[Saved entries]
-- pv_equiv track=rewrite | github.com/PhanSayam/M1_Info | Crypto/CC1/CC1.py | ord
-- ===== SOURCE A (Python) =====
-- def ord(a, n):
--     x = a % n
--     y = n
--     while x != 0:
--         t = x
--         x = y % x
--         y = t
--     return n // y
-- ===== SOURCE B (Python) =====
-- def _g(x, y):
--     # binary (Stein) gcd on non-negative integers
--     if x == 0:
--         return y
--     if y == 0:
--         return x
--     if x % 2 == 0:
--         if y % 2 == 0:
--             return 2 * _g(x // 2, y // 2)
--         return _g(x // 2, y)
--     if y % 2 == 0:
--         return _g(x, y // 2)
--     return _g(abs(x - y) // 2, min(x, y))
--
-- def ord(a, n):
--     return abs(n) // _g(abs(a), abs(n))
-- ===== Notes on version B (the rewrite author's own statement) =====
-- stated objective: alternative
-- what changed: Replaces the iterative Euclidean remainder loop on signed ints with a recursive binary (Stein) GCD on absolute values, then one exact division abs(n)//g.
import Mathlib
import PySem

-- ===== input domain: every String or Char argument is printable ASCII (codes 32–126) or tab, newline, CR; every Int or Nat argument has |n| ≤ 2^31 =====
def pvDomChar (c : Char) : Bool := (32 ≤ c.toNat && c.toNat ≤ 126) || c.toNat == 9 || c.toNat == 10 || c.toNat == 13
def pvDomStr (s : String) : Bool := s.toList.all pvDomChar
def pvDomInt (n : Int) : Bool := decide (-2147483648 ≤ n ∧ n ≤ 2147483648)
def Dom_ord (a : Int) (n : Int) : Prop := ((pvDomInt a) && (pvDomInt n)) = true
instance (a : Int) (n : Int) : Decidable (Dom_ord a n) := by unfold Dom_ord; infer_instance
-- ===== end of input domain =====

-- B replaces A's iterative Euclidean remainder loop on signed ints with a recursive
-- binary (Stein) gcd on absolute values followed by one division (objective: alternative).

-- ===== PORT A =====
-- termination fact for A's while-loop (cited by decreasing_by): |y % x| < |x| when x ≠ 0
theorem pv_fmod_natAbs_lt (y x : Int) (h : x ≠ 0) :
    (PySem.Int.mod y x).natAbs < x.natAbs := by
  rcases lt_or_gt_of_ne h with hx | hx
  · have := PySem.Int.mod_neg_bounds y hx; omega
  · have h1 := PySem.Int.mod_nonneg y hx
    have h2 := PySem.Int.mod_lt y hx; omega

-- A's 'while x != 0' loop over the state (x, y): t = x; x = y % x; y = t
def ordLoop (x y : Int) : Int :=
  if h : x ≠ 0 then ordLoop (PySem.Int.mod y x) x else y
termination_by x.natAbs
decreasing_by exact pv_fmod_natAbs_lt y x h

def ord (a : Int) (n : Int) : Int :=
  PySem.Int.floordiv n (ordLoop (PySem.Int.mod a n) n)

-- ===== PORT B =====
-- Source B's _g: binary (Stein) gcd; both call sites pass non-negative ints, so the port
-- lives on Nat (exact there); Python's `abs(x - y)` is ported as ((x:Int) - y).natAbs.
def gBin (x y : Nat) : Nat :=
  if x = 0 then y
  else if y = 0 then x
  else if x % 2 = 0 then
    if y % 2 = 0 then 2 * gBin (x / 2) (y / 2)
    else gBin (x / 2) y
  else if y % 2 = 0 then gBin x (y / 2)
  else gBin (((x : Int) - (y : Int)).natAbs / 2) (min x y)
termination_by x + y
decreasing_by all_goals omega

def ord_alt (a : Int) (n : Int) : Int :=
  PySem.Int.floordiv (n.natAbs : Int) ((gBin a.natAbs n.natAbs : Nat) : Int)

-- ===== PRECONDITION & SPEC =====
-- Pre_ excludes exactly n = 0, where A raises ZeroDivisionError at 'a % n'.
def Pre_ord (a : Int) (n : Int) : Prop := n ≠ 0
instance (a : Int) (n : Int) : Decidable (Pre_ord a n) := by unfold Pre_ord; infer_instance
def pvWitness_ord : Int × Int := (4, 6)

def Spec_ord (a : Int) (n : Int) (out : Int) : Prop := out = ord_alt a n
instance (a : Int) (n : Int) (out : Int) : Decidable (Spec_ord a n out) := by unfold Spec_ord; infer_instance

-- ===== CLAIM (what is proved, stated in full; the proofs are below) =====
def Claim_equal_ord : Prop := ∀ (a : Int) (n : Int), Dom_ord a n → Pre_ord a n → Spec_ord a n (ord a n)

-- ===== LEMMAS AND PROOFS =====

theorem cop2 (n : Nat) (h : n % 2 = 1) : Nat.Coprime 2 n := by
  rw [Nat.prime_two.coprime_iff_not_dvd]; omega

-- B's binary gcd computes Nat.gcd
theorem gBin_eq_gcd (x y : Nat) : gBin x y = Nat.gcd x y := by
  fun_induction gBin x y
  next y => simp
  next x hx => simp
  next x y hx hy hx2 hy2 ih =>
    rw [ih]
    conv_rhs => rw [show x = 2 * (x / 2) by omega, show y = 2 * (y / 2) by omega]
    rw [Nat.gcd_mul_left]
  next x y hx hy hx2 hy2 ih =>
    rw [ih]
    conv_rhs => rw [show x = 2 * (x / 2) by omega]
    rw [Nat.Coprime.gcd_mul_left_cancel _ (cop2 y (by omega))]
  next x y hx hy hx2 hy2 ih =>
    rw [ih]
    conv_rhs => rw [show y = 2 * (y / 2) by omega]
    rw [Nat.Coprime.gcd_mul_left_cancel_right _ (cop2 x (by omega))]
  next x y hx hy hx2 hy2 ih =>
    rw [ih]
    rcases le_total x y with hle | hle
    · have hd : ((x : Int) - y).natAbs = y - x := by omega
      have hmin : min x y = x := by omega
      rw [hd, hmin]
      have h1 : Nat.gcd ((y - x) / 2) x = Nat.gcd (y - x) x := by
        conv_rhs => rw [show y - x = 2 * ((y - x) / 2) by omega]
        rw [Nat.Coprime.gcd_mul_left_cancel _ (cop2 x (by omega))]
      rw [h1, Nat.gcd_sub_self_left hle, Nat.gcd_comm]
    · have hd : ((x : Int) - y).natAbs = x - y := by omega
      have hmin : min x y = y := by omega
      rw [hd, hmin]
      have h1 : Nat.gcd ((x - y) / 2) y = Nat.gcd (x - y) y := by
        conv_rhs => rw [show x - y = 2 * ((x - y) / 2) by omega]
        rw [Nat.Coprime.gcd_mul_left_cancel _ (cop2 y (by omega))]
      rw [h1, Nat.gcd_sub_self_left hle]

-- a nonzero Python remainder has the divisor's sign
theorem pv_sign_mod (y x : Int) (hx : x ≠ 0) (h0 : PySem.Int.mod y x ≠ 0) :
    (PySem.Int.mod y x).sign = x.sign := by
  rcases lt_or_gt_of_ne hx with h | h
  · have hb := PySem.Int.mod_neg_bounds y h
    rw [Int.sign_eq_neg_one_of_neg (by omega), Int.sign_eq_neg_one_of_neg h]
  · have h1 := PySem.Int.mod_nonneg y h
    have h2 := PySem.Int.mod_lt y h
    rw [Int.sign_eq_one_of_pos (by omega), Int.sign_eq_one_of_pos h]

-- the Euclid step preserves the gcd
theorem pv_gcd_mod (y x : Int) : Int.gcd (PySem.Int.mod y x) x = Int.gcd x y := by
  show Int.gcd (Int.fmod y x) x = _
  rw [Int.gcd_comm _ x, Int.fmod_def, Int.gcd_sub_mul_left_right]

-- A's loop computes sign x * gcd(x, y) for x ≠ 0
theorem ordLoop_eq_aux : ∀ (m : Nat) (x y : Int), x.natAbs ≤ m → x ≠ 0 →
    ordLoop x y = x.sign * (Int.gcd x y : Int) := by
  intro m
  induction m with
  | zero => intro x y h hx; omega
  | succ m ih =>
    intro x y h hx
    rw [ordLoop]
    simp only [hx, ne_eq, not_false_eq_true, dite_true]
    by_cases h0 : PySem.Int.mod y x = 0
    · rw [h0, ordLoop]
      simp only [ne_eq, not_true_eq_false, dite_false]
      have hdvd : x ∣ y := (PySem.Int.mod_eq_zero_iff_dvd y x).mp h0
      rw [Int.gcd_eq_natAbs_left hdvd, Int.sign_mul_natAbs]
    · rw [ih (PySem.Int.mod y x) x (by have := pv_fmod_natAbs_lt y x hx; omega) h0,
         pv_sign_mod y x hx h0, pv_gcd_mod y x]

theorem pv_floordiv_eq_fdiv : PySem.Int.floordiv = Int.fdiv := rfl

theorem pv_main (a n : Int) (hn : n ≠ 0) :
    PySem.Int.floordiv n (ordLoop (PySem.Int.mod a n) n)
      = ((n.natAbs / Nat.gcd a.natAbs n.natAbs : Nat) : Int) := by
  have hgcd : Nat.gcd a.natAbs n.natAbs = Int.gcd a n := rfl
  rw [hgcd]
  have hg0 : Int.gcd a n ≠ 0 := by
    simp [Int.gcd_eq_zero_iff]; intro _; exact hn
  have hnat : Int.gcd a n ∣ n.natAbs := by
    have := Int.gcd_dvd_right (a := a) (b := n)
    exact Int.natAbs_dvd_natAbs.mpr (by simpa using this)
  have hq : n.natAbs = Int.gcd a n * (n.natAbs / Int.gcd a n) :=
    (Nat.mul_div_cancel' hnat).symm
  by_cases h0 : PySem.Int.mod a n = 0
  · rw [h0, ordLoop]
    simp only [ne_eq, not_true_eq_false, dite_false]
    have hdvd : n ∣ a := (PySem.Int.mod_eq_zero_iff_dvd a n).mp h0
    have : Int.gcd a n = n.natAbs := Int.gcd_eq_natAbs_right hdvd
    rw [this, Nat.div_self (by omega), pv_floordiv_eq_fdiv, Int.fdiv_self]
    · simp
    · exact hn
  · rw [ordLoop_eq_aux (PySem.Int.mod a n).natAbs _ _ le_rfl h0,
        pv_sign_mod a n hn h0, pv_gcd_mod a n, Int.gcd_comm n a,
        pv_floordiv_eq_fdiv]
    have hne : n.sign * (Int.gcd a n : Int) ≠ 0 :=
      mul_ne_zero (by simp [Int.sign_eq_zero_iff_zero, hn]) (by exact_mod_cast hg0)
    calc Int.fdiv n (n.sign * (Int.gcd a n : Int))
        = Int.fdiv ((n.sign * (Int.gcd a n : Int)) * ((n.natAbs / Int.gcd a n : Nat) : Int))
            (n.sign * (Int.gcd a n : Int)) := by
          congr 1
          conv_lhs => rw [← Int.sign_mul_natAbs n]
          rw [mul_assoc]
          congr 1
          exact_mod_cast congrArg (fun m : Nat => (m : Int)) hq
      _ = _ := Int.mul_fdiv_cancel_left _ hne

-- ===== VERDICT (by name: the statement is the Claim_ definition above) =====
theorem ord_spec : Claim_equal_ord := by
  intro a n _ hn
  unfold Spec_ord ord ord_alt
  rw [gBin_eq_gcd, PySem.Int.floordiv_natCast]
  exact pv_main a n hn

TASK DIRECTIONS
All lines above from the one containing "-- what changed: Replaces" to the one containing "-- termination fact" must be repeated exactly, both lines included, and no others.

EXERCISE SOLUTION
-- what changed: Replaces the iterative Euclidean remainder loop on signed ints with a recursive binary (Stein) GCD on absolute values, then one exact division abs(n)//g.
import Mathlib
import PySem

-- ===== input domain: every String or Char argument is printable ASCII (codes 32–126) or tab, newline, CR; every Int or Nat argument has |n| ≤ 2^31 =====
def pvDomChar (c : Char) : Bool := (32 ≤ c.toNat && c.toNat ≤ 126) || c.toNat == 9 || c.toNat == 10 || c.toNat == 13
def pvDomStr (s : String) : Bool := s.toList.all pvDomChar
def pvDomInt (n : Int) : Bool := decide (-2147483648 ≤ n ∧ n ≤ 2147483648)
def Dom_ord (a : Int) (n : Int) : Prop := ((pvDomInt a) && (pvDomInt n)) = true
instance (a : Int) (n : Int) : Decidable (Dom_ord a n) := by unfold Dom_ord; infer_instance
-- ===== end of input domain =====

-- B replaces A's iterative Euclidean remainder loop on signed ints with a recursive
-- binary (Stein) gcd on absolute values followed by one division (objective: alternative).

-- ===== PORT A =====
-- termination fact for A's while-loop (cited by decreasing_by): |y % x| < |x| when x ≠ 0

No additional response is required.